On the Cursor community forum, a thread titled “Cursor with Claude has memory of a goldfish” sat near the top of the “Bug Reports” tab for most of last quarter. The reply count crossed three digits before anyone from the company answered. Pull a random week of Hacker News front pages from 2026 and you will find at least one post making the front page about an agent that forgot the user halfway through a session. The complaint has a thousand variants and one shape: the assistant was helpful, the user trusted it, the conversation got long, and then the assistant quietly stopped knowing things it had been told two screens earlier.

This is not a Cursor bug. It is not a Claude bug. It is not even a bug. It is the default behaviour of a stateless function being asked to behave like a stateful one, and it is the most-complained-about agent UX failure of 2026 by a margin that is not close. The interesting question is not why does it happen - the architecture makes it inevitable. The interesting question is why the most popular proposed fix, “just use a bigger context window,” is wrong in a way that is going to cost teams another year of wasted engineering time. The right fix is a small, queryable store outside the model - the shape Ragionex exposes through POST /v1/memory/write and POST /v1/memory/search.

The architectural cause: a function call, not a conversation

Every LLM in production today is a pure function. You give it a prompt, it returns a completion, and it has no idea any other call ever happened. The illusion of conversation is constructed entirely on the client side: the application keeps the message history in a Python list or a Postgres row, and on every turn it pastes the entire history back into the prompt. There is no “the model” that remembers you. There is a request that re-explains who you are, every single time.
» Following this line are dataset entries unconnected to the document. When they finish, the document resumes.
-- pv_equiv track=rewrite | github.com/jcalandra/morfos | src/oracle_version/algo_segmentation_vmo.py | cognitive_algorithm
-- ===== SOURCE A (Python) =====
-- def cognitive_algorithm(data):
--     """ This function creates the matrix that represents the formal diagram produce by the adequated string char. It
--     returns the matrix corresponding to the formal diagram and the len of the string."""
--     len_data = len(data) - 1
--     nb_mat = 1
--     new_mat = [1 for i in range(len_data)]
--     mtx = [new_mat]
--     mtx[0][0] = 0
--     for i_hop in range(1, len_data):
--         j_mat = data[i_hop + 1] - 1
--         if j_mat > len(mtx) - 1:
--             nb_mat = nb_mat + 1
--             new_mat = [1 for i in range(len_data)]
--             mtx.append(new_mat)
--             mtx[nb_mat - 1][i_hop] = 0
--         else:
--             mtx[j_mat][i_hop] = 0
--     return mtx, len_data
-- ===== SOURCE B (Python) =====
-- def cognitive_algorithm(data):
--     """Functional variant: compute, per column, the row index of its single 0
--     (branch-free via min/max), then generate the whole matrix by comprehension
--     from that assignment -- no matrix mutation at all."""
--     len_data = len(data) - 1
--     nb = 1
--     zrow = [0]
--     for i_hop in range(1, len_data):
--         r = min(data[i_hop + 1] - 1, nb)
--         nb = max(nb, r + 1)
--         zrow.append(r)
--     matrix = [[0 if zrow[c] == r else 1 for c in range(len_data)] for r in range(nb)]
--     return matrix, len_data
-- ===== Notes on version B (the rewrite author's own statement) =====
-- stated objective: alternative
-- what changed: B never builds or mutates a matrix during the scan: it computes a per-column zero-row assignment with branch-free min/max arithmetic and then generates the whole matrix functionally by a comprehension from that assignment, whereas A grows a matrix row by row and mutates cells in place.
-- outside the precondition, e.g. on cognitive_algorithm([2, 9, 0, 5]): A returns ([[0, 0, 1], [1, 1, 0]], 3), B returns ([[0, 1, 1], [1, 1, 0]], 3); on cognitive_algorithm([0, 0, 0, 0]): A returns ([[0, 0, 0]], 3), B returns ([[0, 1, 1]], 3); on cognitive_algorithm([0]): A raises IndexError, B returns ([[]], 0)
import Mathlib
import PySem

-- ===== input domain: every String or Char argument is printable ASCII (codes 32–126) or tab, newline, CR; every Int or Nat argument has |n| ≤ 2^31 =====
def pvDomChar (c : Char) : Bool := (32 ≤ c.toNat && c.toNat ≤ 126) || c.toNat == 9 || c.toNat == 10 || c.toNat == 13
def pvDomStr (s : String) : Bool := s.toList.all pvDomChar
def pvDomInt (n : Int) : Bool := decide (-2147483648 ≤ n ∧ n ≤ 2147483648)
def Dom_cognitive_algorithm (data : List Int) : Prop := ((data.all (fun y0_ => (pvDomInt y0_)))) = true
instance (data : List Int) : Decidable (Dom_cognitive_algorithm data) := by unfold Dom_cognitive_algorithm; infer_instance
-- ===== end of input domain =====

-- B drops A's mutated, row-by-row grown matrix entirely: it computes, per column, the row index of
-- that column's 0 (branch-free, via min/max) and then generates the whole matrix functionally by a
-- comprehension from that assignment; same result as A on Pre_ ("alternative").

-- ===== PORT A =====
-- A-side helper: mtx[r][c] = 0 with Python indexing (exact for in-range indices; Pre_ keeps them in range)
def pvSetCell (m : List (List Int)) (r c : Int) : List (List Int) :=
  PySem.List.pySetD m r (PySem.List.pySetD (PySem.List.pyGetD m r []) c 0)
This works fine for short chats. The wheels start coming off the moment the conversation outgrows the budget the application is willing to send. That budget is always smaller than the model's nominal context window, because every token in history is a token not spent on reasoning, and because longer prompts cost more, take longer, and degrade quality. So the application throws old messages away. Sometimes it summarises them, sometimes it just truncates. Either way, the model wakes up on turn forty knowing only what fit through the window, and the user perceives this as the assistant losing its mind.

The problem is not that the model is bad at remembering. The model is not in the remembering business at all. The application that wraps it is supposed to do that, and the default implementation - shove everything back into the prompt every turn - is the architectural primitive that breaks first.
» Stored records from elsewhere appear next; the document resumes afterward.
def Spec_solve (N : Int) (M : Int) (A : List Int) (B : List Int) (out : Int) : Prop := out = solve_alt N M A B
instance (N : Int) (M : Int) (A : List Int) (B : List Int) (out : Int) : Decidable (Spec_solve N M A B out) := by unfold Spec_solve; infer_instance

-- ===== CLAIM (what is proved, stated in full; the proofs are below) =====
def Claim_equal_solve : Prop := ∀ (N : Int) (M : Int) (A : List Int) (B : List Int), Dom_solve N M A B → Pre_solve N M A B → Spec_solve N M A B (solve N M A B)

-- ===== LEMMAS AND PROOFS =====

-- proof-side intermediate program: A-major greedy with a monotone linear pointer into B
def pvAdv (C : List Int) (N : Int) (a : Int) (j : Int) : Int :=
  if h : j < N then
    match PySem.List.pyGet? C j with
    | none => j
    | some b => if b ≤ a then pvAdv C N a (j + 1) else j
  else j
termination_by (N - j).toNat
decreasing_by omega

def pvLoopB (N : Int) (C : List Int) : List Int → Int → Int → Int
  | [], _, _ => 0
  | a :: rest, i, j =>
      let j' := pvAdv C N a j
      if j' ≥ N then N - i else pvLoopB N C rest (i + 1) (j' + 1)

-- "position k of C holds a value greater than val" (k an in-range Python index)
def pvGt (C : List Int) (val k : Int) : Prop :=
  match PySem.List.pyGet? C k with
  | some b => val < b
  | none => False

theorem pvGt_iff (C : List Int) (val k : Int) (h0 : 0 ≤ k) (h1 : k < (C.length : Int)) :
    pvGt C val k ↔ val < C[k.toNat]'(by omega) := by
  unfold pvGt
  rw [PySem.List.pyGet?_eq_some_getElem C h0 h1]

-- on the sorted list, pvGt is upward closed
theorem pvGt_mono (B : List Int) (val p q : Int) (h0 : 0 ≤ p) (hpq : p ≤ q)
    (hq : q < ((PySem.List.sorted B (fun x => x) false).length : Int))
    (hp : pvGt (PySem.List.sorted B (fun x => x) false) val p) :
    pvGt (PySem.List.sorted B (fun x => x) false) val q := by
  rw [pvGt_iff _ _ _ h0 (by omega)] at hp
  rw [pvGt_iff _ _ _ (by omega) hq]
  exact hp.trans_le (PySem.List.sorted_id_getElem_mono B (by omega) (by omega))

-- what A's binary search returns: the least index in [lo, hi] exceeding val, else idx
theorem pvFind_spec (B : List Int) (val lo hi idx : Int) (h0 : 0 ≤ lo)
    (hhi : hi < ((PySem.List.sorted B (fun x => x) false).length : Int)) :
    (pvFind (PySem.List.sorted B (fun x => x) false) val lo hi idx = idx ∧
      ∀ k, lo ≤ k → k ≤ hi → ¬ pvGt (PySem.List.sorted B (fun x => x) false) val k) ∨
    (lo ≤ pvFind (PySem.List.sorted B (fun x => x) false) val lo hi idx ∧
      pvFind (PySem.List.sorted B (fun x => x) false) val lo hi idx ≤ hi ∧
      pvGt (PySem.List.sorted B (fun x => x) false) val (pvFind (PySem.List.sorted B (fun x => x) false) val lo hi idx) ∧
      ∀ k, lo ≤ k → k < pvFind (PySem.List.sorted B (fun x => x) false) val lo hi idx →
        ¬ pvGt (PySem.List.sorted B (fun x => x) false) val k) := by
  rw [pvFind]
  by_cases h : lo ≤ hi
  · obtain ⟨hm1, hm2⟩ := PySem.Int.floordiv_two_mid_bounds h
    have hget := PySem.List.pyGet?_eq_some_getElem (PySem.List.sorted B (fun x => x) false)
        (i := PySem.Int.floordiv (lo + hi) 2) (by omega) (by omega)
    rw [dif_pos h]
    split
    next heq => rw [hget] at heq; exact absurd heq (by simp)
    next b heq =>
    rw [hget] at heq
    obtain rfl : b = _ := (Option.some.injEq _ _ ▸ heq.symm)
    by_cases hb : (PySem.List.sorted B (fun x => x) false)[(PySem.Int.floordiv (lo + hi) 2).toNat]'(by omega) > val
    · rw [if_pos hb]
      have hgtmi : pvGt (PySem.List.sorted B (fun x => x) false) val (PySem.Int.floordiv (lo + hi) 2) :=
        (pvGt_iff _ _ _ (by omega) (by omega)).mpr hb
      rcases pvFind_spec B val lo (PySem.Int.floordiv (lo + hi) 2 - 1) (PySem.Int.floordiv (lo + hi) 2) h0 (by omega) with
        ⟨heq, hall⟩ | ⟨h1, h2, h3, h4⟩
      · right
        rw [heq]
        exact ⟨by omega, by omega, hgtmi, fun k hk1 hk2 => hall k hk1 (by omega)⟩
      · right
        exact ⟨h1, by omega, h3, h4⟩
    · rw [if_neg hb]
      have hnot : ∀ k, lo ≤ k → k ≤ PySem.Int.floordiv (lo + hi) 2 →
          ¬ pvGt (PySem.List.sorted B (fun x => x) false) val k := by
        intro k hk1 hk2 hgt
        have := pvGt_mono B val k (PySem.Int.floordiv (lo + hi) 2) (by omega) hk2 (by omega) hgt
        rw [pvGt_iff _ _ _ (by omega) (by omega)] at this
        omega
      rcases pvFind_spec B val (PySem.Int.floordiv (lo + hi) 2 + 1) hi idx (by omega) hhi with
        ⟨heq, hall⟩ | ⟨h1, h2, h3, h4⟩
      · left
        refine ⟨heq, fun k hk1 hk2 => ?_⟩
        by_cases hk : k ≤ PySem.Int.floordiv (lo + hi) 2
        · exact hnot k hk1 hk
        · exact hall k (by omega) hk2
      · right
        refine ⟨by omega, h2, h3, fun k hk1 hk2 => ?_⟩
        by_cases hk : k ≤ PySem.Int.floordiv (lo + hi) 2
        · exact hnot k hk1 hk
        · exact h4 k (by omega) hk2
  · rw [dif_neg h]
    exact Or.inl ⟨rfl, fun k hk1 hk2 => by omega⟩
termination_by (hi + 1 - lo).toNat
decreasing_by
  · obtain ⟨h1, h2⟩ := PySem.Int.floordiv_two_mid_bounds h; omega
  · obtain ⟨h1, h2⟩ := PySem.Int.floordiv_two_mid_bounds h; omega

-- what the linear scan returns: the least index in [j, N) exceeding a, else N
theorem pvAdv_spec (B : List Int) (N a : Int)
    (hN : N ≤ ((PySem.List.sorted B (fun x => x) false).length : Int))
    (j : Int) (hj0 : 0 ≤ j) (hjN : j ≤ N) :
    (pvAdv (PySem.List.sorted B (fun x => x) false) N a j = N ∧
      ∀ k, j ≤ k → k < N → ¬ pvGt (PySem.List.sorted B (fun x => x) false) a k) ∨
    (j ≤ pvAdv (PySem.List.sorted B (fun x => x) false) N a j ∧
      pvAdv (PySem.List.sorted B (fun x => x) false) N a j < N ∧
      pvGt (PySem.List.sorted B (fun x => x) false) a (pvAdv (PySem.List.sorted B (fun x => x) false) N a j) ∧
      ∀ k, j ≤ k → k < pvAdv (PySem.List.sorted B (fun x => x) false) N a j →
        ¬ pvGt (PySem.List.sorted B (fun x => x) false) a k) := by
  rw [pvAdv]
  by_cases h : j < N
  · have hget := PySem.List.pyGet?_eq_some_getElem (PySem.List.sorted B (fun x => x) false) (i := j) hj0 (by omega)
    rw [dif_pos h]
    split
    next heq => rw [hget] at heq; exact absurd heq (by simp)
    next b heq =>
    rw [hget] at heq
    obtain rfl : b = _ := (Option.some.injEq _ _ ▸ heq.symm)
    by_cases hb : (PySem.List.sorted B (fun x => x) false)[j.toNat]'(by omega) ≤ a
    · rw [if_pos hb]
      have hnj : ¬ pvGt (PySem.List.sorted B (fun x => x) false) a j := by
        rw [pvGt_iff _ _ _ hj0 (by omega)]
        omega
      rcases pvAdv_spec B N a hN (j + 1) (by omega) (by omega) with
        ⟨heq, hall⟩ | ⟨h1, h2, h3, h4⟩
      · left
        refine ⟨heq, fun k hk1 hk2 => ?_⟩
        by_cases hk : k = j
        · exact hk ▸ hnj
        · exact hall k (by omega) hk2
      · right
        refine ⟨by omega, h2, h3, fun k hk1 hk2 => ?_⟩
        by_cases hk : k = j
        · exact hk ▸ hnj
        · exact h4 k (by omega) hk2
    · rw [if_neg hb]
      right
      refine ⟨le_refl j, h, (pvGt_iff _ _ _ hj0 (by omega)).mpr (by omega), fun k hk1 hk2 => by omega⟩
  · rw [dif_neg h]
    left
    exact ⟨by omega, fun k hk1 hk2 => by omega⟩
termination_by (N - j).toNat
decreasing_by omega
Bigger context windows do not solve this. They make it worse.

The intuitive fix is to make the prompt fit. If the model now accepts a million tokens, surely you can stop dropping history. Anthropic's own engineering team published a piece in late 2025 called Effective context engineering for AI agents that argues the opposite, and it should be required reading for anyone building on top of frontier models. The thesis is plain: context is a finite resource with diminishing marginal returns, and treating it as a free buffer is one of the most common architecture mistakes in agent code. Performance does not scale with the number of tokens you feed in. It often inverts.

The empirical case for this is now overwhelming. The Mem0 team, in their LongMemEval and LoCoMo work, ran the experiment that everyone shipping a chat product implicitly assumes does not exist: take a long-running conversation, evaluate the model with full history stuffed into the prompt, then evaluate the same model with a small retrieved subset of relevant turns. The retrieval-based setup did not just match the stuffed-context setup. It beat it, by double-digit points on long-horizon recall benchmarks, while costing a fraction of the tokens. The phrase the community has converged on is context rot: the longer the prompt, the worse the model attends to any single piece of it. Million-token windows do not abolish this. They give you more rope to hang yourself with.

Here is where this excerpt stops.